Why do regression? (cont’d)

Prediction

Questions:
- How can we predict values of \(Y\) based on values of \(X\)
- Examples: Framingham Risk Score, OncotypeDX Risk Score
Regression methods are still workhorses, but also less-interpretable machine learning methods
- We are more interested in accuracy than interpretability
- e.g. sensitivity/specificity for binary outcome
- e.g. mean-squared prediction error for continuous outcome

Cross-validation

Why cross-validation?

Figure 2.9 B

Under-fitting, over-fitting, and optimal fitting

K-fold cross-validation approach

Create \(K\) “folds” from the sample of size \(n\), \(K \le n\)

Randomly sample \(1/K\) observations (without replacement) as the validation set
Use remaining samples as the training set
Fit model on the training set, estimate accuracy on the validation set
Repeat \(K\) times, not using the same validation samples
Average validation accuracy from each of the validation sets

3-fold CV

Variability in cross-validation

Variability of 2-fold cross-validation (ISLR Figure 5.2)

Cross-validation summary

In prediction modeling, we think of data as training or test
- Cross-validation estimates test set error from a training set
Training set error always decreases with more complex (flexible) models
Test set error as a function of model flexibility tends to be U-shaped
- The low point of the U represents the optimal bias-variance trade-off, or the most appropriate amount of model flexibility
Computationally, \(K\) models must be fitted
- 5 or 10-fold CV are popular choices
- can be repeated for smoothing (e.g. see Braga-Neto et al 2004. Is cross-validation valid for small-sample microarray classification?. Bioinformatics, 20(3), 374-380.)

Cross-validation caveats

Be very careful of information “leakage” into test sets, e.g.:
- feature selection using all samples
- “human-loop” over-fitting
- changing your mind on accuracy measure
- try a different dataset

http://hunch.net/?p=22

Cross-validation caveats (cont’d)

Tuning plus accuracy estimation requires nested cross-validation
Example: high-dimensional training and test sets simulated from identical true model
- Penalized regression models tuned by 5-fold CV
- Tuning by cross-validation does not prevent over-fitting

Waldron et al.: Optimized application of penalized regression methods to diverse genomic data. Bioinformatics 2011, 27:3399–3406.
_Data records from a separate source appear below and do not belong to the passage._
-- pv_equiv track=rewrite | github.com/MrBrantCode/unitest_baseline | mut_generate/mist_train_taco/taco_2847/solution.py | calculate_required_colors
-- ===== SOURCE A (Python) =====
-- def calculate_required_colors(s: str) -> list:
--     # Initialize a list to count the required colors
--     required_counts = [0, 0, 0, 0]
--
--     # Iterate over the string in chunks of 4
--     for i in range(0, len(s), 4):
--         sub = s[i:i + 4]
--         if 'R' not in sub:
--             required_counts[0] += 1
--         if 'G' not in sub:
--             required_counts[1] += 1
--         if 'B' not in sub:
--             required_counts[2] += 1
--         if 'Y' not in sub:
--             required_counts[3] += 1
--
--     return required_counts
-- ===== SOURCE B (Python) =====
-- def calculate_required_colors(s: str) -> list:
--     # Single pass over the characters, tracking which colors appear in the
--     # current 4-char chunk with four booleans; flush at each chunk boundary.
--     counts = [0, 0, 0, 0]
--     r = g = b = y = False
--     n = 0
--     for ch in s:
--         if ch == 'R':
--             r = True
--         elif ch == 'G':
--             g = True
--         elif ch == 'B':
--             b = True
--         elif ch == 'Y':
--             y = True
--         n += 1
--         if n % 4 == 0:
--             if not r:
--                 counts[0] += 1
--             if not g:
--                 counts[1] += 1
--             if not b:
--                 counts[2] += 1
--             if not y:
--                 counts[3] += 1
--             r = g = b = y = False
--     if n % 4 != 0:
--         if not r:
--             counts[0] += 1
--         if not g:
--             counts[1] += 1
--         if not b:
--             counts[2] += 1
--         if not y:
--             counts[3] += 1
--     return counts
-- ===== Notes on version B (the rewrite author's own statement) =====
-- stated objective: alternative
-- what changed: Replaces the slice-per-chunk loop (build s[i:i+4] and run four membership scans over it) with a single character stream that maintains four presence booleans and flushes the counters at every 4-char boundary and once at the end, so no substrings are built.
import Mathlib
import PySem

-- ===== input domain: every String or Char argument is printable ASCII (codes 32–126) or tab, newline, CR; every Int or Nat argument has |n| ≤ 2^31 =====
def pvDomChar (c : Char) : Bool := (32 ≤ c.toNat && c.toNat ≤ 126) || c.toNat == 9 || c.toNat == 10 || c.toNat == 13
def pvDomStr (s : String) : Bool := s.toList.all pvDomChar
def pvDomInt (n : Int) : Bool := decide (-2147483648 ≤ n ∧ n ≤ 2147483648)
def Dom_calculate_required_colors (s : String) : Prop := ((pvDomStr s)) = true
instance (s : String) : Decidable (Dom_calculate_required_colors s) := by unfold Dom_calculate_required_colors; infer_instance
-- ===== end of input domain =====

-- B streams the characters with four per-chunk presence booleans instead of slicing
-- 4-char substrings; same return value, alternative decomposition.

-- ===== PORT A =====
-- A's 'for i in range(0, len(s), 4)' loop, as recursion on the index i (step 4).
def pvALoop (cs : List Char) (i : Nat) (rc : List Int) : List Int :=
  if _h : i < cs.length then
    let sub := PySem.List.slice cs (some (i : Int)) (some ((i : Int) + 4))
    let rc := if 'R' ∉ sub then rc.set 0 (rc.getD 0 0 + 1) else rc
    let rc := if 'G' ∉ sub then rc.set 1 (rc.getD 1 0 + 1) else rc
    let rc := if 'B' ∉ sub then rc.set 2 (rc.getD 2 0 + 1) else rc
    let rc := if 'Y' ∉ sub then rc.set 3 (rc.getD 3 0 + 1) else rc
    pvALoop cs (i + 4) rc
  else rc
termination_by cs.length - i

def calculate_required_colors (s : String) : List Int :=
  pvALoop s.toList 0 [0, 0, 0, 0]

-- ===== PORT B =====
-- The if/elif chain setting the presence booleans for one character.
def pvBStep (ch : Char) (fl : Bool × Bool × Bool × Bool) : Bool × Bool × Bool × Bool :=
  if ch = 'R' then (true, fl.2.1, fl.2.2.1, fl.2.2.2)
  else if ch = 'G' then (fl.1, true, fl.2.2.1, fl.2.2.2)
  else if ch = 'B' then (fl.1, fl.2.1, true, fl.2.2.2)
  else if ch = 'Y' then (fl.1, fl.2.1, fl.2.2.1, true)
  else fl

-- B's 'for ch in s' loop; counters, presence flags, running position n.
def pvBLoop : List Char → (Int × Int × Int × Int) → (Bool × Bool × Bool × Bool) → Int → List Int
  | [], (cr, cg, cb, cy), (r, g, b, y), n =>
    if n % 4 ≠ 0 then
      [cr + (if r then 0 else 1), cg + (if g then 0 else 1),
       cb + (if b then 0 else 1), cy + (if y then 0 else 1)]
    else [cr, cg, cb, cy]
  | ch :: rest, (cr, cg, cb, cy), fl, n =>
    let fl := pvBStep ch fl
    let n := n + 1
    if n % 4 = 0 then
      pvBLoop rest
        (cr + (if fl.1 then 0 else 1), cg + (if fl.2.1 then 0 else 1),
         cb + (if fl.2.2.1 then 0 else 1), cy + (if fl.2.2.2 then 0 else 1))
        (false, false, false, false) n
    else
      pvBLoop rest (cr, cg, cb, cy) fl n

def calculate_required_colors_alt (s : String) : List Int :=
  pvBLoop s.toList (0, 0, 0, 0) (false, false, false, false) 0

-- ===== PRECONDITION & SPEC =====
def Spec_calculate_required_colors (s : String) (out : List Int) : Prop := out = calculate_required_colors_alt s
instance (s : String) (out : List Int) : Decidable (Spec_calculate_required_colors s out) := by unfold Spec_calculate_required_colors; infer_instance

-- ===== CLAIM (what is proved, stated in full; the proofs are below) =====
def Claim_equal_calculate_required_colors : Prop := ∀ (s : String), Dom_calculate_required_colors s → Spec_calculate_required_colors s (calculate_required_colors s)

-- ===== LEMMAS AND PROOFS =====
theorem pvBStep_eq (ch : Char) (r g b y : Bool) :
    pvBStep ch (r, g, b, y) =
      (r || (ch = 'R'), g || (ch = 'G'), b || (ch = 'B'), y || (ch = 'Y')) := by
  unfold pvBStep
  split_ifs <;> simp_all

theorem pvALoop_stop (cs : List Char) (i : Nat) (hi : ¬ i < cs.length) (rc : List Int) :
    pvALoop cs i rc = rc := by
  rw [pvALoop, dif_neg hi]

theorem pvALoop_step (cs : List Char) (i : Nat) (hi : i < cs.length) (a b c d : Int) :
    pvALoop cs i [a, b, c, d] = pvALoop cs (i + 4)
      [if 'R' ∈ (cs.drop i).take 4 then a else a + 1,
       if 'G' ∈ (cs.drop i).take 4 then b else b + 1,
       if 'B' ∈ (cs.drop i).take 4 then c else c + 1,
       if 'Y' ∈ (cs.drop i).take 4 then d else d + 1] := by
  have hslice : PySem.List.slice cs (some (i : Int)) (some ((i : Int) + 4)) = (cs.drop i).take 4 := by
    have := PySem.List.slice_natCast_add cs i 4
    simpa using this
  rw [pvALoop, dif_pos hi]
  simp only [hslice]
  split_ifs <;> rfl

theorem pvBLoop_nil (cr cg cb cy : Int) (r g b y : Bool) (n : Int) :
    pvBLoop [] (cr, cg, cb, cy) (r, g, b, y) n =
      if n % 4 ≠ 0 then
        [cr + (if r then 0 else 1), cg + (if g then 0 else 1),
         cb + (if b then 0 else 1), cy + (if y then 0 else 1)]
      else [cr, cg, cb, cy] := rfl

theorem pvBLoop_cons (ch : Char) (rest : List Char) (cr cg cb cy : Int) (r g b y : Bool) (n : Int) :
    pvBLoop (ch :: rest) (cr, cg, cb, cy) (r, g, b, y) n =
      if (n + 1) % 4 = 0 then
        pvBLoop rest
          (cr + (if r || (ch = 'R') then 0 else 1), cg + (if g || (ch = 'G') then 0 else 1),
           cb + (if b || (ch = 'B') then 0 else 1), cy + (if y || (ch = 'Y') then 0 else 1))
          (false, false, false, false) (n + 1)
      else
        pvBLoop rest (cr, cg, cb, cy)
          (r || (ch = 'R'), g || (ch = 'G'), b || (ch = 'B'), y || (ch = 'Y')) (n + 1) := by
  rw [pvBLoop]
  simp only [pvBStep_eq]

theorem pv_addite (c : Prop) [Decidable c] (a : Int) :
    a + (if c then (0 : Int) else 1) = if c then a else a + 1 := by
  split_ifs <;> simp

theorem pv_flag1 (x c1 : Char) :
    ((false || decide (c1 = x)) = true) ↔ x ∈ [c1] := by
  simp only [Bool.false_or, decide_eq_true_eq, List.mem_cons, List.not_mem_nil, or_false]
  aesop

theorem pv_flag2 (x c1 c2 : Char) :
    ((false || decide (c1 = x) || decide (c2 = x)) = true) ↔ x ∈ [c1, c2] := by
  simp only [Bool.false_or, Bool.or_eq_true, decide_eq_true_eq, List.mem_cons, List.not_mem_nil, or_false]
  aesop

theorem pv_flag3 (x c1 c2 c3 : Char) :
    ((false || decide (c1 = x) || decide (c2 = x) || decide (c3 = x)) = true) ↔ x ∈ [c1, c2, c3] := by
  simp only [Bool.false_or, Bool.or_eq_true, decide_eq_true_eq, List.mem_cons, List.not_mem_nil, or_false]
  aesop

theorem pv_flag4 (x c1 c2 c3 c4 : Char) :
    ((false || decide (c1 = x) || decide (c2 = x) || decide (c3 = x) || decide (c4 = x)) = true) ↔
      x ∈ [c1, c2, c3, c4] := by
  simp only [Bool.false_or, Bool.or_eq_true, decide_eq_true_eq, List.mem_cons, List.not_mem_nil, or_false]
  aesop

theorem pv_main (cs : List Char) (k i : Nat) (hk : cs.length - i ≤ k)
    (a b c d : Int) (n : Int) (hn : n % 4 = 0) :
    pvALoop cs i [a, b, c, d] = pvBLoop (cs.drop i) (a, b, c, d) (false, false, false, false) n := by
  induction k generalizing i a b c d n with
  | zero =>
    have hge : cs.length ≤ i := by omega
    rw [pvALoop_stop cs i (by omega), List.drop_eq_nil_of_le hge, pvBLoop_nil, if_neg (by omega)]
  | succ k ih =>
    by_cases hi : i < cs.length
    · have hlen : (cs.drop i).length = cs.length - i := List.length_drop ..
      rw [pvALoop_step cs i hi]
      rcases ht : cs.drop i with _ | ⟨c1, t1⟩
      · exfalso; rw [ht] at hlen; simp at hlen; omega
      rcases t1 with _ | ⟨c2, t2⟩
      · have hlast : cs.length - i = 1 := by rw [ht] at hlen; simpa using hlen.symm
        have htake : List.take 4 [c1] = [c1] := rfl
        rw [pvALoop_stop cs (i + 4) (by omega),
            pvBLoop_cons, if_neg (show ¬((n + 1) % 4 = 0) by omega),
            pvBLoop_nil, if_pos (show (n + 1) % 4 ≠ 0 by omega)]
        simp only [htake, pv_flag1, pv_addite]
      rcases t2 with _ | ⟨c3, t3⟩
      · have hlast : cs.length - i = 2 := by rw [ht] at hlen; simpa using hlen.symm
        have htake : List.take 4 [c1, c2] = [c1, c2] := rfl
        rw [pvALoop_stop cs (i + 4) (by omega),
            pvBLoop_cons, if_neg (show ¬((n + 1) % 4 = 0) by omega),
            pvBLoop_cons, if_neg (show ¬((n + 1 + 1) % 4 = 0) by omega),
            pvBLoop_nil, if_pos (show (n + 1 + 1) % 4 ≠ 0 by omega)]
        simp only [htake, pv_flag2, pv_addite]
      rcases t3 with _ | ⟨c4, t4⟩
      · have hlast : cs.length - i = 3 := by rw [ht] at hlen; simpa using hlen.symm
        have htake : List.take 4 [c1, c2, c3] = [c1, c2, c3] := rfl
        rw [pvALoop_stop cs (i + 4) (by omega),
            pvBLoop_cons, if_neg (show ¬((n + 1) % 4 = 0) by omega),
            pvBLoop_cons, if_neg (show ¬((n + 1 + 1) % 4 = 0) by omega),
            pvBLoop_cons, if_neg (show ¬((n + 1 + 1 + 1) % 4 = 0) by omega),
            pvBLoop_nil, if_pos (show (n + 1 + 1 + 1) % 4 ≠ 0 by omega)]
        simp only [htake, pv_flag3, pv_addite]
      · have hrest : cs.length - (i + 4) ≤ k := by
          rw [ht] at hlen; simp at hlen; omega
        have hdrop : cs.drop (i + 4) = t4 := by
          have h44 : cs.drop (i + 4) = (cs.drop i).drop 4 := by rw [List.drop_drop]
          rw [h44, ht]
          rfl
        have htake : List.take 4 (c1 :: c2 :: c3 :: c4 :: t4) = [c1, c2, c3, c4] := rfl
        rw [pvBLoop_cons, if_neg (show ¬((n + 1) % 4 = 0) by omega),
            pvBLoop_cons, if_neg (show ¬((n + 1 + 1) % 4 = 0) by omega),
            pvBLoop_cons, if_neg (show ¬((n + 1 + 1 + 1) % 4 = 0) by omega),
            pvBLoop_cons, if_pos (show (n + 1 + 1 + 1 + 1) % 4 = 0 by omega)]
        have hrec := ih (i + 4) hrest
          (a + (if (false || decide (c1 = 'R') || decide (c2 = 'R') || decide (c3 = 'R') || decide (c4 = 'R')) = true then 0 else 1))
          (b + (if (false || decide (c1 = 'G') || decide (c2 = 'G') || decide (c3 = 'G') || decide (c4 = 'G')) = true then 0 else 1))
          (c + (if (false || decide (c1 = 'B') || decide (c2 = 'B') || decide (c3 = 'B') || decide (c4 = 'B')) = true then 0 else 1))
          (d + (if (false || decide (c1 = 'Y') || decide (c2 = 'Y') || decide (c3 = 'Y') || decide (c4 = 'Y')) = true then 0 else 1))
          (n + 1 + 1 + 1 + 1) (by omega)
        rw [hdrop] at hrec
        rw [← hrec]
        simp only [htake, pv_flag4, pv_addite]
    · have hge : cs.length ≤ i := by omega
      rw [pvALoop_stop cs i hi, List.drop_eq_nil_of_le hge, pvBLoop_nil, if_neg (by omega)]

-- ===== VERDICT (by name: the statement is the Claim_ definition above) =====
theorem calculate_required_colors_spec : Claim_equal_calculate_required_colors := by
  intro s _
  unfold Spec_calculate_required_colors calculate_required_colors calculate_required_colors_alt
  simpa using pv_main s.toList s.toList.length 0 (by omega) 0 0 0 0 0 (by decide)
Cross-validation caveats (cont’d)

Cross-validation estimates assume that the sample is representative of the population

Cross-validation vs. cross-study validation in breast cancer prognosis

Bernau C et al.: Cross-study validation for the assessment of prediction algorithms. Bioinformatics 2014, 30:i105–12.

Permutation test

Classical hypothesis testing: \(H_0\) of test statistic derived from assumptions about the underlying data distribution
- e.g. \(t\), \(\chi^2\) distribution
Permutation testing: \(H_0\) determined empirically using permutations of the data where \(H_0\) is guaranteed to be true

Steps of permutation test:

Calculate test statistic (e.g. T) in observed sample
Permutation:
1. Sample without replacement the response values (\(Y\)), using the same \(X\)
2. re-compute and store the test statistic T
3. Repeat R times, store as a vector \(T_R\)
Calculate empirical p value: proportion of permutation \(T_R\) that exceed actual T

Calculating a p-value

\[ P = \frac{sum \left( abs(T_R) > abs(T) \right)+ 1}{length(T_R) + 1} \]

Why add 1?
- Phipson B, Smyth GK: Permutation P-values should never be zero: calculating exact P-values when permutations are randomly drawn. Stat. Appl. Genet. Mol. Biol. 2010, 9:Article39.

Calculating a False Discovery Rate

calculate # all discoveries from unpermuted data
estimate # false discoveries by averaging over permutations

Permutation test - pros and cons

Pros:
- does not require distributional assumptions
- can be applied to any test statistic
- applicable to False Discovery Rate estimation
Cons:
- less useful for small sample sizes
- in naive implementations, can get p-values of “0”

Example from (sleep) data:

Sleep data show the effect of two soporific drugs (increase in hours of sleep compared to control) on 10 patients.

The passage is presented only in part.